Important: Only return 2xx after you've durably committed the event to storage. If your handler crashes between sending the 2xx response and writing to the database, the event is lost silently.

Common gotchas

1. Capture raw body before parsing. Every framework (Express, FastAPI, Laravel, Gin) buffers or re-serializes the request body. HMAC is computed over the exact bytes sent — whitespace changes break the signature. Always read the raw bytes first, then parse JSON from those bytes.

2. Verify in constant time. Never use string equality (sig == expected) — it leaks signature bytes through timing attacks. Use the comparators in the table above (e.g. crypto.timingSafeEqual in Node).

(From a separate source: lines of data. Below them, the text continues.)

-- main invariant: after the run-counter scan has processed rows [0, 15-n) of column c with
-- current run v, the remaining scan equals A's scan restarted from window start 15-n-v
lemma pvMain (board : List (List String)) (player : String) (c length : Int) (hlen : 1 ≤ length) :
    ∀ (n : Nat) (v : Int), (n : Int) ≤ 15 → 0 ≤ v → v ≤ 15 - (n : Int) →
      (∀ r : Int, 15 - (n : Int) - v ≤ r → r < 15 - (n : Int) → pvCell board r c = player) →
      (∀ s : Int, 15 - (n : Int) - v ≤ s → s ≤ 15 - (n : Int) - length → 0 ≤ s → s < 15 - length →
        ¬ pvCell board (s + length) c = " " ∧ (1 ≤ s → ¬ pvCell board (s - 1) c = " ")) →
      pvBRow board player length c v (PySem.List.pyRange (15 - (n : Int)) 15 1) =
      pvARow board player length c (PySem.List.pyRange (15 - (n : Int) - v) (15 - length) 1) := by
  intro n
  induction n with
  | zero =>
    intro v _ hv0 hv15 hstreak hfacts
    rw [PySem.List.pyRange_one_eq_nil (by norm_num)]
    have hskip := pvSkip board player length c v.toNat (15 - (0 : Nat) - v)
      (fun s hs1 hs2 hs3 => by
        refine Or.inr ⟨(hfacts s (by omega) (by omega) (by omega) hs3).1, ?_⟩
        rintro ⟨h0, he⟩
        exact (hfacts s (by omega) (by omega) (by omega) hs3).2 (by omega) he)
    rw [hskip, PySem.List.pyRange_one_eq_nil (by omega)]
    rfl
  | succ n ih =>
    intro v hn hv0 hv15 hstreak hfacts
    push_cast at hn hv15 hstreak hfacts ⊢
    set r0 : Int := 15 - ((n : Int) + 1) with hr0
    rw [PySem.List.pyRange_one_cons (by omega)]
    have hrest : r0 + 1 = 15 - (n : Int) := by omega
    by_cases hp : pvCell board r0 c = player
    · have hrun : (if pvCell board r0 c = player then v + 1 else 0) = v + 1 := if_pos hp
      by_cases hlv : length ≤ v + 1
      · -- run reaches length: the scan examines window start w = r0 - length + 1
        set w : Int := r0 - length + 1 with hwdef
        by_cases hw : w ≤ 15 - length - 1
        · by_cases he1 : pvCell board (r0 + 1) c = " "
          · -- both return the cell below the window
            have hB : pvBRow board player length c v (r0 :: PySem.List.pyRange (r0 + 1) 15 1) =
                some (r0 + 1, c) := by
              simp only [pvBRow, hrun]
              rw [if_pos hlv, if_pos (show r0 - length + 1 ≤ 15 - length - 1 by omega), if_pos he1]
            rw [hB]
            have hskip := pvSkip board player length c (v - length + 1).toNat (15 - ((n : Int) + 1) - v)
              (fun s hs1 hs2 hs3 => by
                refine Or.inr ⟨(hfacts s (by omega) (by omega) (by omega) hs3).1, ?_⟩
                rintro ⟨h0, he⟩
                exact (hfacts s (by omega) (by omega) (by omega) hs3).2 (by omega) he)
            rw [hskip]
            have hwa : 15 - ((n : Int) + 1) - v + ((v - length + 1).toNat : Int) = w := by omega
            rw [hwa, PySem.List.pyRange_one_cons (by omega)]
            have hth : pvAThreat board player c w length = true := by
              apply pvThreat_true
              intro r h1 h2
              by_cases hr : r < r0
              · exact hstreak r (by omega) (by omega)
              · have : r = r0 := by omega
                rwa [this]
            have hwl : w + length = r0 + 1 := by omega
            simp only [pvARow]
            rw [if_pos hth, if_pos (show w + length < 15 ∧ pvCell board (w + length) c = " "
              from ⟨by omega, by rw [hwl]; exact he1⟩), hwl]
          · by_cases he2 : 0 ≤ w - 1 ∧ pvCell board (w - 1) c = " "
            · -- both return the cell above the window
              have hB : pvBRow board player length c v (r0 :: PySem.List.pyRange (r0 + 1) 15 1) =
                  some (w - 1, c) := by
                simp only [pvBRow, hrun]
                rw [if_pos hlv, if_pos (show r0 - length + 1 ≤ 15 - length - 1 by omega),
                  if_neg he1, if_pos he2]
              rw [hB]
              have hskip := pvSkip board player length c (v - length + 1).toNat (15 - ((n : Int) + 1) - v)
                (fun s hs1 hs2 hs3 => by
                  refine Or.inr ⟨(hfacts s (by omega) (by omega) (by omega) hs3).1, ?_⟩
                  rintro ⟨h0, he⟩
                  exact (hfacts s (by omega) (by omega) (by omega) hs3).2 (by omega) he)
              rw [hskip]
              have hwa : 15 - ((n : Int) + 1) - v + ((v - length + 1).toNat : Int) = w := by omega
              rw [hwa, PySem.List.pyRange_one_cons (by omega)]
              have hth : pvAThreat board player c w length = true := by
                apply pvThreat_true
                intro r h1 h2
                by_cases hr : r < r0
                · exact hstreak r (by omega) (by omega)
                · have : r = r0 := by omega
                  rwa [this]
              have hwl : w + length = r0 + 1 := by omega
              simp only [pvARow]
              rw [if_pos hth, if_neg (show ¬ (w + length < 15 ∧ pvCell board (w + length) c = " ")
                from by rintro ⟨_, h⟩; rw [hwl] at h; exact he1 h), if_pos he2]
            · -- window fails both checks: both continue
              have hB : pvBRow board player length c v (r0 :: PySem.List.pyRange (r0 + 1) 15 1) =
                  pvBRow board player length c (v + 1) (PySem.List.pyRange (r0 + 1) 15 1) := by
                simp only [pvBRow, hrun]
                rw [if_pos hlv, if_pos (show r0 - length + 1 ≤ 15 - length - 1 by omega),
                  if_neg he1, if_neg he2]
              rw [hB, hrest]
              have := ih (v + 1) (by omega) (by omega) (by omega)
                (fun r h1 h2 => by
                  by_cases hr : r < r0
                  · exact hstreak r (by omega) (by omega)
                  · have : r = r0 := by omega
                    rwa [this])
                (fun s hs1 hs2 hs3 hs4 => by
                  by_cases hsw : s = w
                  · subst hsw
                    refine ⟨by rw [show w + length = r0 + 1 by omega]; exact he1, ?_⟩
                    intro h1 he
                    exact he2 ⟨by omega, he⟩
                  · exact ⟨(hfacts s (by omega) (by omega) hs3 hs4).1,
                      fun h1 => (hfacts s (by omega) (by omega) hs3 hs4).2 h1⟩)
              rw [show (15:Int) - (n:Int) - (v + 1) = r0 - v by omega] at this
              rw [this]
        · -- window start out of A's range(ROWS-length): the scan continues without checks
          have hB : pvBRow board player length c v (r0 :: PySem.List.pyRange (r0 + 1) 15 1) =
              pvBRow board player length c (v + 1) (PySem.List.pyRange (r0 + 1) 15 1) := by
            simp only [pvBRow, hrun]
            rw [if_pos hlv, if_neg (show ¬ r0 - length + 1 ≤ 15 - length - 1 from hw)]
          rw [hB, hrest]
          have := ih (v + 1) (by omega) (by omega) (by omega)
            (fun r h1 h2 => by
              by_cases hr : r < r0
              · exact hstreak r (by omega) (by omega)
              · have : r = r0 := by omega
                rwa [this])
            (fun s hs1 hs2 hs3 hs4 => by
              exact ⟨(hfacts s (by omega) (by omega) hs3 hs4).1,
                fun h1 => (hfacts s (by omega) (by omega) hs3 hs4).2 h1⟩)
          rw [show (15:Int) - (n:Int) - (v + 1) = r0 - v by omega] at this
          rw [this]
      · -- run still short of length: the scan continues
        have hB : pvBRow board player length c v (r0 :: PySem.List.pyRange (r0 + 1) 15 1) =
            pvBRow board player length c (v + 1) (PySem.List.pyRange (r0 + 1) 15 1) := by
          simp only [pvBRow, hrun]
          rw [if_neg hlv]
        rw [hB, hrest]
        have := ih (v + 1) (by omega) (by omega) (by omega)
          (fun r h1 h2 => by
            by_cases hr : r < r0
            · exact hstreak r (by omega) (by omega)
            · have : r = r0 := by omega
              rwa [this])
          (fun s hs1 hs2 hs3 hs4 => by exfalso; omega)
        rw [show (15:Int) - (n:Int) - (v + 1) = r0 - v by omega] at this
        rw [this]
    · -- non-player cell: run resets to 0; A skips every start up to r0
      have hrun : (if pvCell board r0 c = player then v + 1 else 0) = 0 := if_neg hp
      have hB : pvBRow board player length c v (r0 :: PySem.List.pyRange (r0 + 1) 15 1) =
          pvBRow board player length c 0 (PySem.List.pyRange (r0 + 1) 15 1) := by
        simp only [pvBRow, hrun]
        rw [if_neg (by omega)]
      rw [hB, hrest]
      have := ih 0 (by omega) le_rfl (by omega)
        (fun r h1 h2 => by exfalso; omega)
        (fun s hs1 hs2 hs3 hs4 => by exfalso; omega)
      rw [this]
      have hskip := pvSkip board player length c (v + 1).toNat (15 - ((n : Int) + 1) - v)
        (fun s hs1 hs2 hs3 => by
          by_cases hso : s ≤ 15 - ((n : Int) + 1) - length
          · refine Or.inr ⟨(hfacts s (by omega) (by omega) (by omega) hs3).1, ?_⟩
            rintro ⟨h0, he⟩
            exact (hfacts s (by omega) (by omega) (by omega) hs3).2 (by omega) he
          · exact Or.inl (pvThreat_false board player c s length r0 (by omega) (by omega) hp))
      rw [hskip, show 15 - ((n : Int) + 1) - v + (((v + 1).toNat : Int)) = 15 - (n : Int) - 0 by omega]

lemma pvColEq (board : List (List String)) (player : String) (c length : Int) (hlen : 1 ≤ length) :
    pvScan player length (pvColOf board c) c 0 0 (pvColOf board c) =
    pvARow board player length c (PySem.List.pyRange 0 (15 - length) 1) := by
  have hb := pvScan_eq_pvBRow board player c length hlen 15 (by norm_num) 0
  have ha := pvMain board player c length hlen 15 0 (by norm_num) le_rfl (by norm_num)
    (fun r h1 h2 => by exfalso; omega)
    (fun s hs1 hs2 hs3 hs4 => by exfalso; omega)
  norm_num at hb ha
  have hcol : pvColOf board c = (PySem.List.pyRange 0 15 1).map (fun r => pvCell board r c) := by
    simp [pvColOf, pvCell]
  rw [hcol] at hb ⊢
  rw [hb, ha]

lemma pvColList (board : List (List String)) (player : String) (length : Int) (hlen : 1 ≤ length) :
    ∀ cs : List Int, pvCols board player length cs = pvACol board player length cs := by
  intro cs
  induction cs with
  | nil => rfl
  | cons c cs ih =>
    simp only [pvCols, pvACol, pvColEq board player c length hlen, ih]

lemma pvACol_none (board : List (List String)) (player : String) (length : Int)
    (h : 15 - length ≤ 0) : ∀ cs : List Int, pvACol board player length cs = none := by
  intro cs
  induction cs with
  | nil => rfl
  | cons c cs ih =>
    simp only [pvACol, PySem.List.pyRange_one_eq_nil h, pvARow, ih]

-- ===== VERDICT (by name: the statement is the Claim_ definition above) =====
theorem find_potential_vertical_move_spec : Claim_equal_find_potential_vertical_move := by
  intro board player length _ hpre
  unfold Spec_find_potential_vertical_move find_potential_vertical_move find_potential_vertical_move_alt
  by_cases hbig : 15 - 1 < length
  · rw [if_pos hbig, pvACol_none board player length (by omega)]
  · rw [if_neg hbig, pvColList board player length hpre.1]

3. Deduplicate on id. The platform retries on any non-2xx response, so you may receive the same event multiple times. Persist processed event IDs in a database or cache with TTL ≥ 30 days.

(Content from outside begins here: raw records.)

-- pv_equiv track=rewrite | github.com/ThalesGroup/agilab | src/agilab/pages/4_ANALYSIS.py | _configured_notebook_options
-- ===== SOURCE A (Python) =====
-- def _dedupe_preserve_order(values: list[str]) -> list[str]:
--     seen: set[str] = set()
--     result: list[str] = []
--     for value in values:
--         if value in seen:
--             continue
--         seen.add(value)
--         result.append(value)
--     return result
--
-- def _normalize_notebook_name(value: object) -> str:
--     if not isinstance(value, str):
--         return ""
--     normalized = value.strip().replace("\\", "/")
--     while normalized.startswith("/"):
--         normalized = normalized[1:]
--     return normalized
--
-- def _configured_notebook_options(
--     configured_notebooks: object,
--     available_notebooks: list[str],
-- ) -> list[str]:
--     """Resolve persisted notebook selections into available multiselect options."""
--     if not isinstance(configured_notebooks, list):
--         return []
--     available = set(available_notebooks)
--     options: list[str] = []
--     for value in configured_notebooks:
--         normalized = _normalize_notebook_name(value)
--         if normalized in available:
--             options.append(normalized)
--     return _dedupe_preserve_order(options)
-- ===== SOURCE B (Python) =====
-- def _normalize_notebook_name(value: object) -> str:
--     if not isinstance(value, str):
--         return ""
--     normalized = value.strip().replace("\\", "/")
--     while normalized.startswith("/"):
--         normalized = normalized[1:]
--     return normalized
--
--
-- def _configured_notebook_options(
--     configured_notebooks: object,
--     available_notebooks: list[str],
-- ) -> list[str]:
--     """Resolve persisted notebook selections into available multiselect options."""
--     if not isinstance(configured_notebooks, list):
--         return []
--
--     def go(names: list[str]) -> list[str]:
--         if not names:
--             return []
--         head = names[0]
--         rest = go([n for n in names[1:] if n != head])
--         return [head] + rest if head in available_notebooks else rest
--
--     return go([_normalize_notebook_name(v) for v in configured_notebooks])
-- ===== Notes on version B (the rewrite author's own statement) =====
-- stated objective: alternative
-- what changed: Replaces A's set-filter pass followed by a seen-set dedupe pass with a structural recursion that needs no sets at all: normalize everything once, then recursively keep the head (if it is in available_notebooks, checked by list membership) and delete its later duplicates from the tail before recursing.
import Mathlib
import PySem

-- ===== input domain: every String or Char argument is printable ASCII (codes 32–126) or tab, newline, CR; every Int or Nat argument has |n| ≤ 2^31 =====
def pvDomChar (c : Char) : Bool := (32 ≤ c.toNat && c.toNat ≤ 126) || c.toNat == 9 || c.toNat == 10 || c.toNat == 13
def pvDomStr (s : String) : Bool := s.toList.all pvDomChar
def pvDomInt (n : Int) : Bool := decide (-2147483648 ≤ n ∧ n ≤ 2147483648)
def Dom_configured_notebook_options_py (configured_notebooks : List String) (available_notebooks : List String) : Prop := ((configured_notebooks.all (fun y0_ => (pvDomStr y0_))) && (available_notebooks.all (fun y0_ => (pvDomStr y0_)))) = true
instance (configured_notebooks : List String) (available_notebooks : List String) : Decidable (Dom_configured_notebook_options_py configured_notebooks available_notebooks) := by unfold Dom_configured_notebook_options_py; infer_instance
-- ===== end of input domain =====

-- B replaces A's set-filter pass + seen-set dedupe pass with a structural recursion that
-- uses no sets: normalize once, then keep the head (list membership in available_notebooks)
-- and delete its later duplicates from the tail before recursing. Alternative, same result.
-- (All arguments are List String under the type convention, so the isinstance guards of
-- the Python, which only fire on non-list / non-str input, have no counterpart here.)

-- ===== PORT A =====
-- the `while normalized.startswith("/")` loop of _normalize_notebook_name, on the char list
def pvDropSlashes : List Char → List Char
  | '/' :: rest => pvDropSlashes rest
  | l => l

-- _normalize_notebook_name (the value is always a str here, so the isinstance branch is gone)
def normalizeNotebookName (value : String) : String :=
  String.ofList (pvDropSlashes (PySem.Str.replace (PySem.Str.strip value) "\\" "/").toList)

-- _dedupe_preserve_order
def dedupePreserveOrder (values : List String) : List String :=
  (values.foldl
    (fun (st : PySem.Set String × List String) v =>
      if PySem.Set.contains st.1 v then st
      else (PySem.Set.add st.1 v, st.2 ++ [v]))
    (PySem.Set.empty, [])).2

def configured_notebook_options_py (configured_notebooks : List String) (available_notebooks : List String) : List String :=
  let available := PySem.Set.ofList available_notebooks
  let options := configured_notebooks.foldl
    (fun acc value =>
      let normalized := normalizeNotebookName value
      if PySem.Set.contains available normalized then acc ++ [normalized] else acc)
    []
  dedupePreserveOrder options

-- ===== PORT B =====
-- the inner recursive `go` of Source B: keep head if available, recurse on tail minus duplicates
def goNb (available_notebooks : List String) : List String → List String
  | [] => []
  | head :: tail =>
    let rest := goNb available_notebooks (tail.filter (fun n => n ≠ head))
    if available_notebooks.contains head then head :: rest else rest
termination_by names => names.length
decreasing_by
  simp only [List.length_unattach]
  exact Nat.lt_succ_of_le ((List.length_filter_le _ _).trans (by simp))

def configured_notebook_options_py_alt (configured_notebooks : List String) (available_notebooks : List String) : List String :=
  goNb available_notebooks (configured_notebooks.map normalizeNotebookName)

-- ===== PRECONDITION & SPEC =====
def Spec_configured_notebook_options_py (configured_notebooks : List String) (available_notebooks : List String) (out : List String) : Prop := out = configured_notebook_options_py_alt configured_notebooks available_notebooks
instance (configured_notebooks : List String) (available_notebooks : List String) (out : List String) : Decidable (Spec_configured_notebook_options_py configured_notebooks available_notebooks out) := by unfold Spec_configured_notebook_options_py; infer_instance

-- ===== CLAIM (what is proved, stated in full; the proofs are below) =====
def Claim_equal_configured_notebook_options_py : Prop := ∀ (configured_notebooks : List String) (available_notebooks : List String), Dom_configured_notebook_options_py configured_notebooks available_notebooks → Spec_configured_notebook_options_py configured_notebooks available_notebooks (configured_notebook_options_py configured_notebooks available_notebooks)

-- ===== LEMMAS AND PROOFS =====

-- dedupe-only counterpart of goNb (proof helper)
def goAll : List String → List String
  | [] => []
  | h :: t => h :: goAll (t.filter (fun n => n ≠ h))
termination_by names => names.length
decreasing_by
  simp only [List.length_unattach]
  exact Nat.lt_succ_of_le ((List.length_filter_le _ _).trans (by simp))

theorem goAll_nil : goAll [] = [] := by rw [goAll.eq_def]
theorem goAll_cons (h : String) (t : List String) :
    goAll (h :: t) = h :: goAll (t.filter (fun n => n ≠ h)) := by rw [goAll.eq_def]
theorem goNb_nil (an : List String) : goNb an [] = [] := by rw [goNb.eq_def]
theorem goNb_cons (an : List String) (h : String) (t : List String) :
    goNb an (h :: t) = (let rest := goNb an (t.filter (fun n => n ≠ h));
      if an.contains h then h :: rest else rest) := by rw [goNb.eq_def]

-- A's seen-set dedupe fold from state (S, acc) = acc ++ tail-filtering dedupe of (l minus S)
theorem dedupe_eq_goAll :
    ∀ (l : List String) (S : PySem.Set String) (acc : List String),
      (l.foldl (fun (st : PySem.Set String × List String) v =>
          if PySem.Set.contains st.1 v then st
          else (PySem.Set.add st.1 v, st.2 ++ [v])) (S, acc)).2
      = acc ++ goAll (l.filter (fun n => !PySem.Set.contains S n)) := by
  intro l
  induction l with
  | nil => intro S acc; simp [goAll_nil]
  | cons h t ih =>
    intro S acc
    by_cases hS : h ∈ S
    · simp only [List.foldl_cons, List.filter_cons]
      rw [if_pos (by simpa using hS)]
      have : (!PySem.Set.contains S h) = false := by simpa using hS
      rw [this, if_neg Bool.false_ne_true, ih]
    · have hfilter : t.filter (fun n => !PySem.Set.contains (PySem.Set.add S h) n)
          = (t.filter (fun n => !PySem.Set.contains S n)).filter (fun n => n ≠ h) := by
        rw [List.filter_filter]
        apply List.filter_congr
        intro x _
        by_cases hx : x = h
        · simp [hx, PySem.Set.mem_add]
        · simp [hx, PySem.Set.mem_add]
      have hc : (!PySem.Set.contains S h) = true := by simpa using hS
      simp only [List.foldl_cons, List.filter_cons, hc]
      rw [if_neg (by simpa using hS), ih, hfilter]
      simp [goAll_cons]

-- B's go = availability filter then tail-filtering dedupe (duplicates share availability)
theorem goNb_eq_goAll (an : List String) (ns : List String) :
    goNb an ns = goAll (ns.filter (fun n => an.contains n)) := by
  match ns with
  | [] => rw [goNb_nil, List.filter_nil, goAll_nil]
  | h :: t =>
    have ih := goNb_eq_goAll an (t.filter (fun n => n ≠ h))
    rw [goNb_cons, List.filter_cons]
    simp only []
    by_cases ha : h ∈ an
    · rw [if_pos (by simpa using ha)]
      have hcon : (List.contains an h) = true := by simpa using ha
      rw [hcon, if_pos rfl, goAll_cons, ih, List.filter_filter, List.filter_filter]
      have : (t.filter (fun a => an.contains a && decide ¬a = h))
           = (t.filter (fun a => decide ¬a = h && an.contains a)) := by
        apply List.filter_congr; intro x _; rw [Bool.and_comm]
      simp only [this]
    · rw [if_neg (by simpa using ha)]
      have hcon : (List.contains an h) = false := by simpa using ha
      rw [hcon, if_neg Bool.false_ne_true, ih, List.filter_filter]
      have : (t.filter (fun a => an.contains a && decide ¬a = h))
           = (t.filter (fun a => an.contains a)) := by
        apply List.filter_congr; intro x hx
        by_cases hxa : x ∈ an
        · have : x ≠ h := fun e => ha (e ▸ hxa)
          simp [hxa, this]
        · simp [hxa]
      rw [this]
termination_by ns.length
decreasing_by simpa using Nat.lt_succ_of_le (List.length_filter_le _ _)

-- A's filtering loop = availability filter of the normalized list
theorem filterA (avail : PySem.Set String) :
    ∀ (cn : List String) (acc : List String),
      cn.foldl (fun acc value =>
          if PySem.Set.contains avail (normalizeNotebookName value)
          then acc ++ [normalizeNotebookName value] else acc) acc
      = acc ++ (cn.map normalizeNotebookName).filter (fun n => PySem.Set.contains avail n) := by
  intro cn
  induction cn with
  | nil => intro acc; simp
  | cons v t ih =>
    intro acc
    by_cases h : PySem.Set.contains avail (normalizeNotebookName v) = true
    · simp only [List.foldl_cons, List.map_cons, List.filter_cons]
      rw [if_pos h, ih, h, if_pos rfl]
      simp
    · simp only [List.foldl_cons, List.map_cons, List.filter_cons]
      rw [if_neg h, ih]
      rw [show (PySem.Set.contains avail (normalizeNotebookName v)) = false by simpa using h]
      rw [if_neg Bool.false_ne_true]

-- ===== VERDICT (by name: the statement is the Claim_ definition above) =====
theorem configured_notebook_options_py_spec : Claim_equal_configured_notebook_options_py := by
  intro cn an _
  show configured_notebook_options_py cn an = configured_notebook_options_py_alt cn an
  simp only [configured_notebook_options_py, configured_notebook_options_py_alt,
    dedupePreserveOrder]
  rw [filterA, List.nil_append, dedupe_eq_goAll, List.nil_append, goNb_eq_goAll,
    List.filter_filter]
  congr 1
  apply List.filter_congr
  intro x _
  simp [PySem.Set.empty, PySem.Set.mem_ofList]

4. Reject stale timestamps. Without the 5-minute tolerance check, recorded requests can be replayed indefinitely. If your clock is more than 5 minutes off NTP, fix it.

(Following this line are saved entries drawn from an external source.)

-- pv_equiv track=rewrite | github.com/noodlemaster/NCC_2018 | src/tools/hill_climbing.py | get_existing_letter
-- ===== SOURCE A (Python) =====
-- def alphabets():
--     alphabets = ['A', 'B', 'C', 'D', 'E', 'F', 'G', 'H', 'I', 'J', 'K', 'L', 'M', 'N', 'O', 'P', 'Q', 'R', 'S', 'T', 'U',
--              'V', 'W', 'X', 'Y', 'Z']
--     return alphabets
--
-- def get_existing_letter(key):
--     al = alphabets()
--     l = list(set(list(key)))
--     result = []
--     for each in al:
--         if each not in l:
--             result.append(each)
--     return result
-- ===== SOURCE B (Python) =====
-- def alphabets():
--     alphabets = ['A', 'B', 'C', 'D', 'E', 'F', 'G', 'H', 'I', 'J', 'K', 'L', 'M', 'N', 'O', 'P', 'Q', 'R', 'S', 'T', 'U',
--              'V', 'W', 'X', 'Y', 'Z']
--     return alphabets
--
-- def get_existing_letter(key):
--     return sorted(set(alphabets()) - set(key))
-- ===== Notes on version B (the rewrite author's own statement) =====
-- stated objective: simpler
-- what changed: Replaces the explicit scan of the 26-letter list with a membership filter by a single set difference set(alphabets()) - set(key) followed by sorted() to restore A-Z order.
import Mathlib
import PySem

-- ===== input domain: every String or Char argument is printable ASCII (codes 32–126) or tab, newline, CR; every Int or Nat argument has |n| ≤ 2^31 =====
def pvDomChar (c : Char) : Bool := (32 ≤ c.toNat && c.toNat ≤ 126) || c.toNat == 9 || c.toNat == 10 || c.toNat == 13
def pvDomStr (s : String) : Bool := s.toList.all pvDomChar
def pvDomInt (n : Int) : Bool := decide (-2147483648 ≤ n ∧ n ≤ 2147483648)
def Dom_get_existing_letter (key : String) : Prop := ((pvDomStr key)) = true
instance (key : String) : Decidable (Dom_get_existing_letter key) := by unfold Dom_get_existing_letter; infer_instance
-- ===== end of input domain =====

-- B replaces A's scan-and-filter over the 26-letter list by a set difference followed by sorted(); objective: simpler.

-- ===== PORT A =====
def pvAlphabets : List String :=
  ["A", "B", "C", "D", "E", "F", "G", "H", "I", "J", "K", "L", "M", "N", "O", "P", "Q", "R", "S", "T", "U",
   "V", "W", "X", "Y", "Z"]

def get_existing_letter (key : String) : List String :=
  let al := pvAlphabets
  -- l = list(set(list(key))) — used only for membership, so set order is irrelevant
  let l := PySem.Set.ofList (key.toList.map (fun c => String.ofList [c]))
  al.foldl (fun result each => if !(l.contains each) then result ++ [each] else result) []

-- ===== PORT B =====
def get_existing_letter_alt (key : String) : List String :=
  PySem.List.sorted
    (PySem.Set.diff (PySem.Set.ofList pvAlphabets)
      (PySem.Set.ofList (key.toList.map (fun c => String.ofList [c]))))
    (fun s => s)

-- ===== PRECONDITION & SPEC =====
def Spec_get_existing_letter (key : String) (out : List String) : Prop := out = get_existing_letter_alt key
instance (key : String) (out : List String) : Decidable (Spec_get_existing_letter key out) := by unfold Spec_get_existing_letter; infer_instance

-- ===== CLAIM (what is proved, stated in full; the proofs are below) =====
def Claim_equal_get_existing_letter : Prop := ∀ (key : String), Dom_get_existing_letter key → Spec_get_existing_letter key (get_existing_letter key)

-- ===== LEMMAS AND PROOFS =====

theorem pvAlphabets_nodup : pvAlphabets.Nodup := by decide

theorem pvAlphabets_pairwise_le : pvAlphabets.Pairwise (fun a b : String => a ≤ b) := by
  have h : pvAlphabets.Pairwise (fun a b : String => a.toList ≤ b.toList) := by decide
  exact h.imp (fun hab => String.le_iff_toList_le.mpr hab)

-- ===== VERDICT (by name: the statement is the Claim_ definition above) =====
theorem get_existing_letter_spec : Claim_equal_get_existing_letter := by
  intro key _
  unfold Spec_get_existing_letter get_existing_letter get_existing_letter_alt
  simp only [PySem.Set.diff, PySem.Set.ofList_eq_self_of_nodup _ pvAlphabets_nodup]
  rw [PySem.List.foldl_append_if_eq_filter, List.nil_append,
    PySem.List.sorted_eq_self_of_pairwise _ _ (List.Pairwise.filter _ pvAlphabets_pairwise_le)]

5. 4xx means permanent failure. When you return 4xx, the platform stops retrying (intentionally). Use it only for real permanent failures (deleted resource, wrong account). For transient errors, return 5xx instead and let the retry schedule handle recovery.

Idempotency exemption

Webhook receivers don't need an Idempotency-Key header. The platform uses event.id as the deduplication key instead. (See the idempotency guide for the inverse: handling idempotency in your requests to the platform.)

See also

  • Authentication — the same signing primitive applied
    to outbound API requests.
  • API reference — every event payload schema under the
    Webhooks (Outbound) tag.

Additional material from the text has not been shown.